Which is how Adams, Vicki Eddings, coordinator of the East St. Louis Action Research Project, and students Beth Larkee and Jake Odland from the library school and Brett Bridgeland from the UI School of Architecture ended up in Sao Tome for a test project last month.

Eddings was along in particular to assess the landscape of organizations the UI might work with long-term in Sao Tome, using the same model it has for East St. Louis, where local partners drive the projects taken on by university staff and students. The UI's East St. Louis effort celebrates its 20th anniversary this year.

Various campus units contributed, outside the East St. Louis project and other existing projects, to the group's travel expenses. Coelho arranged accommodations, in-country transportation and an interpreter. Adams and his cohorts hope to find funding to continue and expand the partnership, including a second trip later this year that might set up computer labs in some schools. The project still can use donations of computers and flat-screen monitors.

Adams said the idea of partnering with Sao Tome fits with the UI's current push to internationalize, including the Global Campus Initiative aimed at making the university a premier provider of online educational programs.

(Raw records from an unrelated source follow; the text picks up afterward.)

-- pv_equiv track=rewrite | github.com/codacy-open-source-projects-scans/pip | src/pip/_internal/req/req_file.py | break_args_options
-- ===== SOURCE A (Python) =====
-- from typing import (
--     TYPE_CHECKING,
--     Any,
--     Callable,
--     Dict,
--     Generator,
--     Iterable,
--     List,
--     NoReturn,
--     Optional,
--     Tuple,
-- )
--
-- def break_args_options(line: str) -> Tuple[str, str]:
--     """Break up the line into an args and options string.  We only want to shlex
--     (and then optparse) the options, not the args.  args can contain markers
--     which are corrupted by shlex.
--     """
--     tokens = line.split(" ")
--     args = []
--     options = tokens[:]
--     for token in tokens:
--         if token.startswith("-") or token.startswith("--"):
--             break
--         else:
--             args.append(token)
--             options.pop(0)
--     return " ".join(args), " ".join(options)
-- ===== SOURCE B (Python) =====
-- def break_args_options(line):
--     """Break up the line into an args and options string: find the first token
--     starting with '-' and split there."""
--     tokens = line.split(" ")
--     i = next((idx for idx, t in enumerate(tokens) if t.startswith("-")), len(tokens))
--     return " ".join(tokens[:i]), " ".join(tokens[i:])
-- ===== Notes on version B (the rewrite author's own statement) =====
-- stated objective: idiomatic
-- what changed: Replaces the two-accumulator loop (append to args, pop(0) from a copied options list) by computing the first option-token index and slicing the token list once; the second, redundant prefix test is dropped.
import Mathlib
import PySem

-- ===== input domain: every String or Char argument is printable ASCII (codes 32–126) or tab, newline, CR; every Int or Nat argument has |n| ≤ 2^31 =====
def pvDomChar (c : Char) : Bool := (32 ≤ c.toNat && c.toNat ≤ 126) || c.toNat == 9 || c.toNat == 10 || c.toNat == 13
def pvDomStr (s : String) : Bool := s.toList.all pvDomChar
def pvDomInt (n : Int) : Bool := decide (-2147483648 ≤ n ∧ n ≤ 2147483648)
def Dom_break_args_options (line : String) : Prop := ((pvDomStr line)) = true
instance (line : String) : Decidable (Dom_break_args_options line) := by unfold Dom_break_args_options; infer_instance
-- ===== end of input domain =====

-- B replaces A's two-accumulator loop (args.append / options.pop(0)) by computing the first
-- '-'-token index and slicing once (idiomatic; the second, redundant prefix test is dropped).

-- ===== PORT A =====
-- A's loop: walk tokens, append to args and pop(0) from options until a token starts with '-'.
def pvLoopA : List String → List String → List String → List String × List String
  | [], args, options => (args, options)
  | t :: ts, args, options =>
    if PySem.Str.startswith t "-" || PySem.Str.startswith t "--" then (args, options)
    else
      match PySem.List.pop? options 0 with
      | some (_, rest) => pvLoopA ts (args ++ [t]) rest
      | none => (args, options)  -- unreachable: options starts as a copy of tokens

def break_args_options (line : String) : String × String :=
  let tokens := (PySem.Str.split? line " ").getD []  -- sep " " ≠ "": split? is some here
  let (args, options) := pvLoopA tokens [] tokens
  (PySem.Str.join " " args, PySem.Str.join " " options)

-- ===== PORT B =====
def break_args_options_alt (line : String) : String × String :=
  let tokens := (PySem.Str.split? line " ").getD []  -- sep " " ≠ "": split? is some here
  let i := tokens.findIdx (fun t => PySem.Str.startswith t "-")
  (PySem.Str.join " " (tokens.take i), PySem.Str.join " " (tokens.drop i))

-- ===== PRECONDITION & SPEC =====
def Spec_break_args_options (line : String) (out : String × String) : Prop := out = break_args_options_alt line
instance (line : String) (out : String × String) : Decidable (Spec_break_args_options line out) := by unfold Spec_break_args_options; infer_instance

-- ===== CLAIM (what is proved, stated in full; the proofs are below) =====
def Claim_equal_break_args_options : Prop := ∀ (line : String), Dom_break_args_options line → Spec_break_args_options line (break_args_options line)

-- ===== LEMMAS AND PROOFS =====

-- a token starting with "--" also starts with "-", so A's disjunction is just startswith "-"
lemma startswith_dashdash_imp (t : String) :
    PySem.Str.startswith t "--" = true → PySem.Str.startswith t "-" = true := by
  simp only [PySem.Str.startswith_eq, PySem.Chars.startswith_iff]
  intro h
  exact List.IsPrefix.trans (by decide) h

lemma pvLoopA_eq (ts : List String) : ∀ (acc : List String),
    pvLoopA ts acc ts =
      (acc ++ ts.take (ts.findIdx (fun t => PySem.Str.startswith t "-")),
       ts.drop (ts.findIdx (fun t => PySem.Str.startswith t "-"))) := by
  induction ts with
  | nil => intro acc; simp [pvLoopA]
  | cons t ts ih =>
    intro acc
    by_cases h : PySem.Str.startswith t "-" = true
    · have h' : PySem.Chars.startswith t.toList ['-'] = true := by simpa using h
      simp [pvLoopA, List.findIdx_cons, h']
    · have h' : PySem.Chars.startswith t.toList ['-'] = false := by
        simpa using (Bool.not_eq_true _).mp h
      have h2 : PySem.Chars.startswith t.toList ['-', '-'] = false := by
        cases hh : PySem.Chars.startswith t.toList ['-', '-'] with
        | false => rfl
        | true => exact absurd (startswith_dashdash_imp t (by simpa using hh)) (by simp [h'])
      simp [pvLoopA, List.findIdx_cons, h', h2, ih]

-- ===== VERDICT (by name: the statement is the Claim_ definition above) =====
theorem break_args_options_spec : Claim_equal_break_args_options := by
  intro line _
  unfold Spec_break_args_options break_args_options break_args_options_alt
  simp only []
  rw [pvLoopA_eq]
  simp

Moreover, it is a chance to make a difference to an unusual extent, given the small size of the country, and it presents rare opportunities for UI students. Adams pointed to Bridgeland's work on the national airport terminal.

"Where could a master's student ever think," he said, "of doing a project on that scale?"

Said Odland: "It's an amazing experience for students to be able to do the hands-on work and to see what they do make a difference."

All that work – they took just one afternoon off in the course of a week – didn't keep Odland and Larkee from appreciating the beauty of the island nation. Sao Tome might not be wealthy or well appointed where high technology is concerned. But the country makes up for it in friendly people, pristine beaches and rain forests, and fresh fish and fruit, among other things.

"It's just gorgeous," Odland said. "The people are very nice and welcoming. It's starting to be pushed ... as a tourist destination. I'm glad I went there now."

"I could walk down the beach at night and not have to worry about a thing," Eddings said.

Setting up computer labs in the country isn't quite as idyllic. They packed plastic utility tubs with computers, monitors and equipment and hauled them along as luggage on a four-flight, nearly three-day odyssey to reach Sao Tome, the capitol city with the same name as the main island itself.

"It's not like there's a Best Buy," Odland said.

The UI group came expecting to set up one lab in the library but split it into two labs, one at the library and one at the airport for personnel training, when local officials requested the change. That while contending with power differences (Sao Tome uses the European standard, and European plugs) and a power system balky at times and suddenly off line at others.

"We brought a bunch of fuses and blew all but one of them," Odland said.

"You go with the flow," Larkee said. Like Sao Tome residents, whose reaction to power outages was on the order of "it'll come back on. No big deal," she said. "Here, we'd all be on the phone."

In the end, they left behind two labs ready to be plugged into Internet service the country's telecommunications company will provide.